* [ACTIVITY]
Where a line of the material contains the string "omega", copy that line.

#####

-- pv_equiv track=rewrite | github.com/h-dmt/Python_Fundamentals | Text_Processing/winning_ticket.py | check_combo
-- ===== SOURCE A (Python) =====
-- def check_combo(this_ticket):
--     win = False
--     comb = []
--     previous = ''
--     count = 1
--     win_symb = ''
--     for symbol in this_ticket:
--         if symbol == '@' or symbol == '#' or symbol == '$' or symbol == '^':
--             if symbol == previous:
--                 count += 1
--             else:
--                 count = 1
--             #  check number of repetitions
--             if count == 6:
--                 win = True
--                 comb = [str(count), symbol]
--             elif count == 10:
--                 win = True
--                 comb = [str(count), symbol, 'Jackpot!']
--                 return win, comb
--         previous = symbol
--     return win, comb
-- ===== SOURCE B (Python) =====
-- def check_combo(this_ticket):
--     win = False
--     comb = []
--     i = 0
--     n = len(this_ticket)
--     while i < n:
--         key = this_ticket[i]
--         j = i + 1
--         while j < n and this_ticket[j] == key:
--             j += 1
--         if key in '@#$^':
--             run = j - i
--             if run >= 10:
--                 return True, ['10', key, 'Jackpot!']
--             if run >= 6:
--                 win = True
--                 comb = ['6', key]
--         i = j
--     return win, comb
-- ===== Notes on version B (the rewrite author's own statement) =====
-- stated objective: alternative
-- what changed: B replaces A's per-character state machine (previous/count registers) with a two-pointer scan that isolates each maximal run of equal characters and decides the win from the run length directly.
import Mathlib
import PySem

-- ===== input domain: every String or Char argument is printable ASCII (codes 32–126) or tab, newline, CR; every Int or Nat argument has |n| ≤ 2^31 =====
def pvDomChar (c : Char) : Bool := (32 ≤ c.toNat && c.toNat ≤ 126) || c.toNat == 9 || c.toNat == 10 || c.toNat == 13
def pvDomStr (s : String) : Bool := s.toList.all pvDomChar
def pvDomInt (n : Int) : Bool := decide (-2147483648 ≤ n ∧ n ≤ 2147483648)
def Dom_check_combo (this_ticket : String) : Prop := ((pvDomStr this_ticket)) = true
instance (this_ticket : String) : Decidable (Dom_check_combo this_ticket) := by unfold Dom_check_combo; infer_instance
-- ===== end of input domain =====

-- B replaces A's per-character state machine (previous/count) with a two-pointer run-length scan; same value everywhere.

-- ===== PORT A =====
-- A's loop: state (win, comb, previous, count); 'previous' starts as '' (modelled as none).
def checkComboGoA : List Char → Bool → List String → Option Char → Int → Bool × List String
  | [], win, comb, _, _ => (win, comb)
  | s :: rest, win, comb, prev, count =>
    if s = '@' ∨ s = '#' ∨ s = '$' ∨ s = '^' then
      let count' : Int := if some s = prev then count + 1 else 1
      if count' = 6 then
        checkComboGoA rest true [PySem.Int.toStr count', String.ofList [s]] (some s) count'
      else if count' = 10 then
        (true, [PySem.Int.toStr count', String.ofList [s], "Jackpot!"])
      else
        checkComboGoA rest win comb (some s) count'
    else
      checkComboGoA rest win comb (some s) count

def check_combo (this_ticket : String) : Bool × List String :=
  checkComboGoA this_ticket.toList false [] none 1

-- ===== PORT B =====
-- B's outer while loop: peel off the maximal run at the front (the inner two-pointer while = takeWhile/dropWhile).
def checkComboGoB : List Char → Bool → List String → Bool × List String
  | [], win, comb => (win, comb)
  | c :: cs, win, comb =>
    let post := cs.dropWhile (· = c)
    if c = '@' ∨ c = '#' ∨ c = '$' ∨ c = '^' then
      let run : Int := 1 + (cs.takeWhile (· = c)).length
      if run ≥ 10 then (true, ["10", String.ofList [c], "Jackpot!"])
      else if run ≥ 6 then checkComboGoB post true ["6", String.ofList [c]]
      else checkComboGoB post win comb
    else checkComboGoB post win comb
  termination_by xs => xs.length
  decreasing_by all_goals
    exact Nat.lt_succ_of_le (List.length_dropWhile_le _ _)

def check_combo_alt (this_ticket : String) : Bool × List String :=
  checkComboGoB this_ticket.toList false []

-- ===== PRECONDITION & SPEC =====
def Spec_check_combo (this_ticket : String) (out : Bool × List String) : Prop := out = check_combo_alt this_ticket
instance (this_ticket : String) (out : Bool × List String) : Decidable (Spec_check_combo this_ticket out) := by unfold Spec_check_combo; infer_instance

-- ===== CLAIM (what is proved, stated in full; the proofs are below) =====
def Claim_equal_check_combo : Prop := ∀ (this_ticket : String), Dom_check_combo this_ticket → Spec_check_combo this_ticket (check_combo this_ticket)

-- ===== LEMMAS AND PROOFS =====

-- Inside a run of special char s: count goes j+1, …, j+m; the '6' snapshot fires iff 6 is hit, jackpot iff 10 is hit.
theorem goA_spec_run (s : Char) (hs : s = '@' ∨ s = '#' ∨ s = '$' ∨ s = '^') :
    ∀ (m : Nat) (j : Int) (win : Bool) (comb : List String) (rest : List Char),
      1 ≤ j → j ≤ 9 →
      checkComboGoA (List.replicate m s ++ rest) win comb (some s) j =
        if j + (m : Int) ≥ 10 then (true, ["10", String.ofList [s], "Jackpot!"])
        else if j < 6 ∧ j + (m : Int) ≥ 6 then
          checkComboGoA rest true ["6", String.ofList [s]] (some s) (j + m)
        else checkComboGoA rest win comb (some s) (j + m) := by
  intro m
  induction m with
  | zero =>
    intro j win comb rest h1 h9
    simp only [List.replicate, List.nil_append, Nat.cast_zero, add_zero]
    rw [if_neg (by omega), if_neg (by omega)]
  | succ m ih =>
    intro j win comb rest h1 h9
    rw [List.replicate_succ, List.cons_append]
    simp only [checkComboGoA, if_pos hs, reduceIte]
    have hc : (j : Int) + 1 + (m : Int) = j + ((m+1 : Nat) : Int) := by push_cast; omega
    by_cases h6 : j + 1 = 6
    · have e6 : PySem.Int.toStr (j+1) = "6" := by rw [h6]; decide
      rw [if_pos h6, e6, ih (j+1) true ["6", String.ofList [s]] rest (by omega) (by omega), hc]
      split_ifs with hA hB hC <;> first | rfl | (exfalso; omega)
    · rw [if_neg h6]
      by_cases h10 : j + 1 = 10
      · have e10 : PySem.Int.toStr (j+1) = "10" := by rw [h10]; decide
        rw [if_pos h10, e10, if_pos (show (j : Int) + ((m+1 : Nat) : Int) ≥ 10 by push_cast; omega)]
      · rw [if_neg h10, ih (j+1) win comb rest (by omega) (by omega), hc]
        split_ifs with hA hB hC hD <;> first | rfl | (exfalso; omega)

-- A run of a non-special char only updates 'previous'.
theorem goA_nonspec_run (t : Char) (ht : ¬ (t = '@' ∨ t = '#' ∨ t = '$' ∨ t = '^')) :
    ∀ (m : Nat) (prev : Option Char) (win : Bool) (comb : List String) (rest : List Char) (k : Int),
      checkComboGoA (List.replicate (m+1) t ++ rest) win comb prev k =
        checkComboGoA rest win comb (some t) k := by
  intro m
  induction m with
  | zero => intro prev win comb rest k; simp [checkComboGoA, if_neg ht]
  | succ m ih =>
    intro prev win comb rest k
    rw [List.replicate_succ, List.cons_append]
    simp only [checkComboGoA, if_neg ht]
    exact ih (some t) win comb rest k

theorem head_dropWhile_ne {c : Char} (cs : List Char) :
    ∀ d, (cs.dropWhile (· = c)).head? = some d → d ≠ c := by
  intro d hd
  have := List.head?_dropWhile_not (p := (· = c)) (l := cs)
  rw [hd] at this
  simpa using this

-- Main invariant: whenever 'previous' differs from the head char, A's state machine equals B's run scan.
theorem goA_eq_goB :
    ∀ (n : Nat) (xs : List Char), xs.length ≤ n →
      ∀ (win : Bool) (comb : List String) (prev : Option Char) (k : Int),
      (∀ c, xs.head? = some c → prev ≠ some c) →
      checkComboGoA xs win comb prev k = checkComboGoB xs win comb := by
  intro n
  induction n with
  | zero =>
    intro xs hlen win comb prev k _
    have : xs = [] := List.eq_nil_of_length_eq_zero (Nat.le_zero.mp hlen)
    subst this
    simp [checkComboGoA, checkComboGoB]
  | succ n ih =>
    intro xs hlen win comb prev k hprev
    match xs with
    | [] => simp [checkComboGoA, checkComboGoB]
    | c :: cs =>
      have hprevc : prev ≠ some c := hprev c rfl
      have hpre_rep : cs.takeWhile (· = c) =
          List.replicate (cs.takeWhile (· = c)).length c :=
        List.eq_replicate_of_mem (fun b hb => by simpa using List.mem_takeWhile_imp hb)
      have hcs : cs = List.replicate (cs.takeWhile (· = c)).length c ++ cs.dropWhile (· = c) := by
        conv_lhs => rw [← List.takeWhile_append_dropWhile (p := (· = c)) (l := cs)]
        congr 1
      have hpostlen : (cs.dropWhile (· = c)).length ≤ n := by
        have h1 : (cs.dropWhile (· = c)).length ≤ cs.length := List.length_dropWhile_le _ _
        simp only [List.length_cons] at hlen
        omega
      have hposthead : ∀ d, (cs.dropWhile (· = c)).head? = some d → (some c : Option Char) ≠ some d := by
        intro d hd
        have := head_dropWhile_ne (c := c) cs d hd
        simp [this.symm]
      by_cases hs : c = '@' ∨ c = '#' ∨ c = '$' ∨ c = '^'
      · -- special char: the first element resets count to 1, goA_spec_run digests the run
        conv_rhs => rw [checkComboGoB]
        have hstep : checkComboGoA (c :: cs) win comb prev k =
            checkComboGoA cs win comb (some c) 1 := by
          simp only [checkComboGoA, if_pos hs, if_neg (Ne.symm hprevc)]
          norm_num
        rw [hstep]
        conv_lhs => rw [hcs]
        rw [goA_spec_run c hs (cs.takeWhile (· = c)).length 1 win comb (cs.dropWhile (· = c))
          (by omega) (by omega)]
        simp only [if_pos hs]
        split_ifs with hA hB hC hD <;> first
          | rfl
          | omega
          | exact ih _ hpostlen true _ (some c) _ hposthead
          | exact ih _ hpostlen win comb (some c) _ hposthead
      · -- non-special char: the whole run only moves 'previous'
        conv_rhs => rw [checkComboGoB]
        simp only [if_neg hs]
        have hrep : c :: cs =
            List.replicate ((cs.takeWhile (· = c)).length + 1) c ++ cs.dropWhile (· = c) := by
          rw [List.replicate_succ, List.cons_append, ← hcs]
        conv_lhs => rw [hrep]
        rw [goA_nonspec_run c hs _ prev win comb _ k]
        exact ih _ hpostlen win comb (some c) k hposthead

-- ===== VERDICT (by name: the statement is the Claim_ definition above) =====
theorem check_combo_spec : Claim_equal_check_combo := by
  intro this_ticket _
  unfold Spec_check_combo check_combo check_combo_alt
  exact goA_eq_goB this_ticket.toList.length this_ticket.toList le_rfl false [] none 1
    (by intro c _; simp)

#####

* [YOUR RESPONSE]
    rw [if_neg (by omega), if_neg (by omega)]
    have hc : (j : Int) + 1 + (m : Int) = j + ((m+1 : Nat) : Int) := by push_cast; omega
      rw [if_pos h6, e6, ih (j+1) true ["6", String.ofList [s]] rest (by omega) (by omega), hc]
      split_ifs with hA hB hC <;> first | rfl | (exfalso; omega)
        rw [if_pos h10, e10, if_pos (show (j : Int) + ((m+1 : Nat) : Int) ≥ 10 by push_cast; omega)]
      · rw [if_neg h10, ih (j+1) win comb rest (by omega) (by omega), hc]
        split_ifs with hA hB hC hD <;> first | rfl | (exfalso; omega)
        omega
          (by omega) (by omega)]
          | omega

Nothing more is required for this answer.